-- pv_equiv track=rewrite | github.com/nhungla/Data-Structures-and-Algorithms | Blue/Algorithmic Complexity/Sereja and Dima - Codeforces.py | totalPoint
-- ===== SOURCE A (Python) =====
-- def totalPoint(arr):
--     l, r = 0, len(arr) - 1
--     se, di = 0, 0
--     check = True
--     while l <= r:
--         if arr[l] > arr[r]:
--             tmp = arr[l]
--             l += 1
--         else:
--             tmp = arr[r]
--             r -= 1
--         if check:
--             se += tmp
--             check = False
--         else:
--             di += tmp
--             check = True
--     return se, di
-- ===== SOURCE B (Python) =====
-- def totalPoint(arr):
--     # Collect the draw order with the same two-pointer greedy, then split by parity.
--     picks = []
--     l, r = 0, len(arr) - 1
--     while l <= r:
--         if arr[l] > arr[r]:
--             picks.append(arr[l])
--             l += 1
--         else:
--             picks.append(arr[r])
--             r -= 1
--
--     # parity split: walk the draw order back-to-front, swapping the two running sums
--     e, o = 0, 0
--     for v in reversed(picks):
--         e, o = v + o, e
--     return (e, o)
-- ===== Notes on version B (the rewrite author's own statement) =====
-- stated objective: alternative
-- what changed: Replaces A's inline alternating se/di accumulator state machine with a two-phase algorithm: first collect the greedy draw order into a list, then split it into the two players' totals by a recursive parity split.
import Mathlib
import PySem

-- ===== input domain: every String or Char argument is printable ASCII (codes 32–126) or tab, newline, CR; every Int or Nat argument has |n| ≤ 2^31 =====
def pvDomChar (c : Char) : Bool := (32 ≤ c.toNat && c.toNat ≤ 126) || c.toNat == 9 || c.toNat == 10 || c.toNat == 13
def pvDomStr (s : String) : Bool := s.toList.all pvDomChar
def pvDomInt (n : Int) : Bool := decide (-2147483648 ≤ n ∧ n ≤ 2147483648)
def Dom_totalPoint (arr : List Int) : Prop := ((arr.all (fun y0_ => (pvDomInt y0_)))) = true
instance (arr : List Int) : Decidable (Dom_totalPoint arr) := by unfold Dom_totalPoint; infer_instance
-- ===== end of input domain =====

-- B replaces A's alternating se/di accumulator with collect-the-draw-order then a recursive parity split (objective: alternative decomposition; return value only, B does not mutate its argument).
-- ===== PORT A =====
-- while l <= r: take the larger end (ties to the right), add to se/di alternately via 'check'.
-- arr[l]/arr[r] are always in range when 0 <= l <= r < len arr, so pyGet?.getD 0 is exact here.
def totalPointLoopA (arr : List Int) (l r se di : Int) (check : Bool) : Int × Int :=
  if _h : l ≤ r then
    if (PySem.List.pyGet? arr l).getD 0 > (PySem.List.pyGet? arr r).getD 0 then
      let tmp := (PySem.List.pyGet? arr l).getD 0
      if check then totalPointLoopA arr (l + 1) r (se + tmp) di false
      else totalPointLoopA arr (l + 1) r se (di + tmp) true
    else
      let tmp := (PySem.List.pyGet? arr r).getD 0
      if check then totalPointLoopA arr l (r - 1) (se + tmp) di false
      else totalPointLoopA arr l (r - 1) se (di + tmp) true
  else (se, di)
termination_by (r + 1 - l).toNat
decreasing_by all_goals omega

def totalPoint (arr : List Int) : Int × Int :=
  totalPointLoopA arr 0 ((arr.length : Int) - 1) 0 0 true

-- ===== PORT B =====
-- phase 1: same two-pointer scan, but appending each taken value to 'picks'
def pickLoop (arr : List Int) (l r : Int) (picks : List Int) : List Int :=
  if _h : l ≤ r then
    if (PySem.List.pyGet? arr l).getD 0 > (PySem.List.pyGet? arr r).getD 0 then
      pickLoop arr (l + 1) r (picks ++ [(PySem.List.pyGet? arr l).getD 0])
    else
      pickLoop arr l (r - 1) (picks ++ [(PySem.List.pyGet? arr r).getD 0])
  else picks
termination_by (r + 1 - l).toNat
decreasing_by all_goals omega

-- phase 2: parity split — back-to-front pass swapping the two running sums
def totalPoint_alt (arr : List Int) : Int × Int :=
  (pickLoop arr 0 ((arr.length : Int) - 1) []).reverse.foldl
    (fun eo v => (v + eo.2, eo.1)) ((0 : Int), (0 : Int))

-- ===== PRECONDITION & SPEC =====
def Spec_totalPoint (arr : List Int) (out : Int × Int) : Prop := out = totalPoint_alt arr
instance (arr : List Int) (out : Int × Int) : Decidable (Spec_totalPoint arr out) := by unfold Spec_totalPoint; infer_instance

-- ===== CLAIM (what is proved, stated in full; the proofs are below) =====
def Claim_equal_totalPoint : Prop := ∀ (arr : List Int), Dom_totalPoint arr → Spec_totalPoint arr (totalPoint arr)

-- ===== LEMMAS AND PROOFS =====
-- picks without the accumulator, for the proofs
def pickList (arr : List Int) (l r : Int) : List Int :=
  if _h : l ≤ r then
    if (PySem.List.pyGet? arr l).getD 0 > (PySem.List.pyGet? arr r).getD 0 then
      (PySem.List.pyGet? arr l).getD 0 :: pickList arr (l + 1) r
    else
      (PySem.List.pyGet? arr r).getD 0 :: pickList arr l (r - 1)
  else []
termination_by (r + 1 - l).toNat
decreasing_by all_goals omega

-- splitSums is the proof-side view of B's reversed accumulator loop
def splitSums : List Int → Int × Int
  | [] => (0, 0)
  | x :: p => let eo := splitSums p; (x + eo.2, eo.1)

theorem splitSums_eq_foldl (p : List Int) :
    p.reverse.foldl (fun (eo : Int × Int) v => (v + eo.2, eo.1)) ((0 : Int), (0 : Int)) =
      splitSums p := by
  induction p with
  | nil => rfl
  | cons x p ih => simp [List.foldl_append, ih, splitSums]

theorem pickLoop_eq (arr : List Int) (l r : Int) (acc : List Int) :
    pickLoop arr l r acc = acc ++ pickList arr l r := by
  rw [pickLoop, pickList]
  split
  · split
    · rw [pickLoop_eq arr (l+1) r, List.append_assoc]; rfl
    · rw [pickLoop_eq arr l (r-1), List.append_assoc]; rfl
  · simp
termination_by (r + 1 - l).toNat
decreasing_by all_goals omega

theorem loopA_eq (arr : List Int) (l r : Int) : ∀ (se di : Int) (check : Bool),
    totalPointLoopA arr l r se di check =
      (if check then (se + (splitSums (pickList arr l r)).1, di + (splitSums (pickList arr l r)).2)
       else (se + (splitSums (pickList arr l r)).2, di + (splitSums (pickList arr l r)).1)) := by
  intro se di check
  rw [totalPointLoopA, pickList]
  split
  · split
    · cases check <;>
        (simp [loopA_eq arr (l+1) r, splitSums]; ring)
    · cases check <;>
        (simp [loopA_eq arr l (r-1), splitSums]; ring)
  · cases check <;> simp [splitSums]
termination_by (r + 1 - l).toNat
decreasing_by all_goals omega

-- ===== VERDICT (by name: the statement is the Claim_ definition above) =====
theorem totalPoint_spec : Claim_equal_totalPoint := by
  intro arr _
  unfold Spec_totalPoint totalPoint totalPoint_alt
  rw [loopA_eq, pickLoop_eq, List.nil_append, splitSums_eq_foldl]
  simp
-- pv_equiv track=rewrite | github.com/marq4/Random-Video-Clip-Generator | tests/test_videos_exist.py | transform_into_list_of_ids
-- ===== SOURCE A (Python) =====
-- def transform_into_list_of_ids(video_list: list) -> list:
--     """ Parse URLs into just the YouTube video ids. """
--     id_list = []
--     pattern = 'v='
--     for url in video_list:
--         parts = url.split(pattern, 1) # Split once.
--         if len(parts) > 1:
--             id_list.append(parts[1])
--         else:
--             # Invalid URL found.
--             return False
--     return id_list
-- ===== SOURCE B (Python) =====
-- def transform_into_list_of_ids(video_list: list) -> list:
--     """ Parse URLs into just the YouTube video ids. """
--     if all('v=' in url for url in video_list):
--         return [url.split('v=', 1)[1] for url in video_list]
--     return False
-- ===== Notes on version B (the rewrite author's own statement) =====
-- stated objective: simpler
-- what changed: Replaces the guarded append-or-bail-midway loop with a validate-then-map decomposition: one full all('v=' in url) validation pass, then a separate comprehension mapping pass.
-- outside the precondition, e.g. on transform_into_list_of_ids(['no_id_here']): A returns False, B returns False
import Mathlib
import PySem

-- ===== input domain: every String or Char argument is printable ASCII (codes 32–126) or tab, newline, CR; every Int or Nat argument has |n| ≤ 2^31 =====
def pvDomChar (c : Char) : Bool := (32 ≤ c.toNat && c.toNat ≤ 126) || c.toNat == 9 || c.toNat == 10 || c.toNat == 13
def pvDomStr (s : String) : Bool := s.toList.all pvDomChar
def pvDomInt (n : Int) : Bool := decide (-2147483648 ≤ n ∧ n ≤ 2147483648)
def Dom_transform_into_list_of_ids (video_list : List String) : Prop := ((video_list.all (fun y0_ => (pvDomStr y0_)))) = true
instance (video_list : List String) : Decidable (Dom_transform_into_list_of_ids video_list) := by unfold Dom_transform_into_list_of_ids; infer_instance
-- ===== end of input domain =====

-- B rewrites A's append-or-bail-midway loop as a validate-then-map decomposition (objective: simpler).
-- On inputs with a URL lacking 'v=' both Pythons return False (not a list); Pre_ excludes those.

-- ===== PORT A =====
-- the loop: accumulate ids; Python returns False on an invalid URL — excluded by Pre_, junk [] here
def transformGoA : List String → List String → List String
  | id_list, [] => id_list
  | id_list, url :: rest =>
    let parts := (PySem.Str.splitMax? url "v=" 1).getD []
    if 1 < parts.length then
      transformGoA (id_list ++ [parts.getD 1 ""]) rest
    else
      []  -- Python: return False (not a List String); inputs reaching this are outside Pre_

def transform_into_list_of_ids (video_list : List String) : List String :=
  transformGoA [] video_list

-- ===== PORT B =====
def transform_into_list_of_ids_alt (video_list : List String) : List String :=
  if video_list.all (fun url => PySem.Str.isIn "v=" url) then
    video_list.map (fun url => ((PySem.Str.splitMax? url "v=" 1).getD []).getD 1 "")
  else
    []  -- Python: return False (not a List String); inputs reaching this are outside Pre_

-- ===== PRECONDITION & SPEC =====
-- Pre_ excludes inputs containing a URL without 'v=': there both Pythons return False, which is not a List String.
def Pre_transform_into_list_of_ids (video_list : List String) : Prop :=
  ∀ url ∈ video_list, PySem.Str.isIn "v=" url = true
instance (video_list : List String) : Decidable (Pre_transform_into_list_of_ids video_list) := by
  unfold Pre_transform_into_list_of_ids; infer_instance

def pvWitness_transform_into_list_of_ids : List String := ["watch?v=abc", "v=xy"]

def Spec_transform_into_list_of_ids (video_list : List String) (out : List String) : Prop := out = transform_into_list_of_ids_alt video_list
instance (video_list : List String) (out : List String) : Decidable (Spec_transform_into_list_of_ids video_list out) := by unfold Spec_transform_into_list_of_ids; infer_instance

-- ===== CLAIM (what is proved, stated in full; the proofs are below) =====
def Claim_equal_transform_into_list_of_ids : Prop := ∀ (video_list : List String), Dom_transform_into_list_of_ids video_list → Pre_transform_into_list_of_ids video_list → Spec_transform_into_list_of_ids video_list (transform_into_list_of_ids video_list)

-- ===== LEMMAS AND PROOFS =====

-- go always returns at least one more piece than the accumulator holds
theorem splitGo_len_ge (sep : List Char) (fuel : Nat) :
    ∀ (m : Nat) (l cur : List Char) (acc : List (List Char)),
    acc.length + 1 ≤ (PySem.Chars.splitOnMax.go sep fuel m l cur acc).length := by
  induction fuel with
  | zero => intro m l cur acc; simp [PySem.Chars.splitOnMax.go]
  | succ fuel ih =>
    intro m l cur acc
    cases l with
    | nil => simp [PySem.Chars.splitOnMax.go]
    | cons c rest =>
      rw [PySem.Chars.splitOnMax.go]
      split
      · simp
      · split
        · have h1 := ih (m - 1) (List.drop sep.length (c :: rest)) [] (cur.reverse :: acc)
          have h2 : (cur.reverse :: acc).length = acc.length + 1 := by simp
          omega
        · exact ih m rest (c :: cur) acc

-- if sep occurs in l and the split budget is not exhausted, go produces at least two more pieces
theorem splitGo_len_two (sep : List Char) (hsep : sep ≠ []) (fuel : Nat) :
    ∀ (m : Nat) (l cur : List Char) (acc : List (List Char)),
    m ≠ 0 → sep <:+: l → l.length < fuel →
    acc.length + 2 ≤ (PySem.Chars.splitOnMax.go sep fuel m l cur acc).length := by
  induction fuel with
  | zero => intro m l cur acc _ _ hlt; omega
  | succ fuel ih =>
    intro m l cur acc hm hinf hlt
    cases l with
    | nil => exact absurd (List.eq_nil_of_infix_nil hinf) hsep
    | cons c rest =>
      rw [PySem.Chars.splitOnMax.go]
      split
      · omega
      · split
        · have h1 := splitGo_len_ge sep fuel (m - 1) (List.drop sep.length (c :: rest)) [] (cur.reverse :: acc)
          have h2 : (cur.reverse :: acc).length = acc.length + 1 := by simp
          omega
        · rename_i hnp
          have hinf' : sep <:+: rest := by
            rcases List.infix_cons_iff.mp hinf with h3 | h3
            · exact absurd (List.isPrefixOf_iff_prefix.mpr h3) (by simpa using hnp)
            · exact h3
          have := ih m rest (c :: cur) acc hm hinf' (by simp at hlt; omega)
          exact this

-- a URL containing "v=" splits (maxsplit 1) into more than one piece
theorem parts_len (url : String) (h : PySem.Str.isIn "v=" url = true) :
    1 < ((PySem.Str.splitMax? url "v=" 1).getD []).length := by
  have hinf : "v=".toList <:+: url.toList := by
    have := PySem.Chars.isIn_iff_infix ("v=".toList) url.toList
    simp [PySem.Str.isIn] at h
    exact this.mp (by simpa using h)
  have h2 := splitGo_len_two "v=".toList (by decide) (url.toList.length + 1) 1
      url.toList [] [] (by decide) hinf (by omega)
  simp [PySem.Str.splitMax?, PySem.Chars.splitMax?, PySem.Chars.splitOnMax] at h2 ⊢
  simpa using h2

-- the loop over all-valid URLs is the accumulator followed by the map
theorem goA_eq_map (video_list : List String) :
    ∀ (acc : List String), (∀ url ∈ video_list, PySem.Str.isIn "v=" url = true) →
    transformGoA acc video_list
      = acc ++ video_list.map (fun url => ((PySem.Str.splitMax? url "v=" 1).getD []).getD 1 "") := by
  induction video_list with
  | nil => intro acc _; simp [transformGoA]
  | cons url rest ih =>
    intro acc hall
    have hurl := hall url (by simp)
    rw [transformGoA]
    simp only [if_pos (parts_len url hurl)]
    rw [ih _ (fun u hu => hall u (by simp [hu]))]
    simp

-- ===== VERDICT (by name: the statement is the Claim_ definition above) =====
theorem transform_into_list_of_ids_spec : Claim_equal_transform_into_list_of_ids := by
  intro video_list _ hpre
  unfold Spec_transform_into_list_of_ids transform_into_list_of_ids transform_into_list_of_ids_alt
  rw [if_pos (by simpa [List.all_eq_true] using hpre)]
  simpa using goA_eq_map video_list [] hpre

*-*-*

**Activity**:
Once a line of the records is found to contain "reversed", copy it out.

**Solution to the exercise**:
--     for v in reversed(picks):
-- splitSums is the proof-side view of B's reversed accumulator loop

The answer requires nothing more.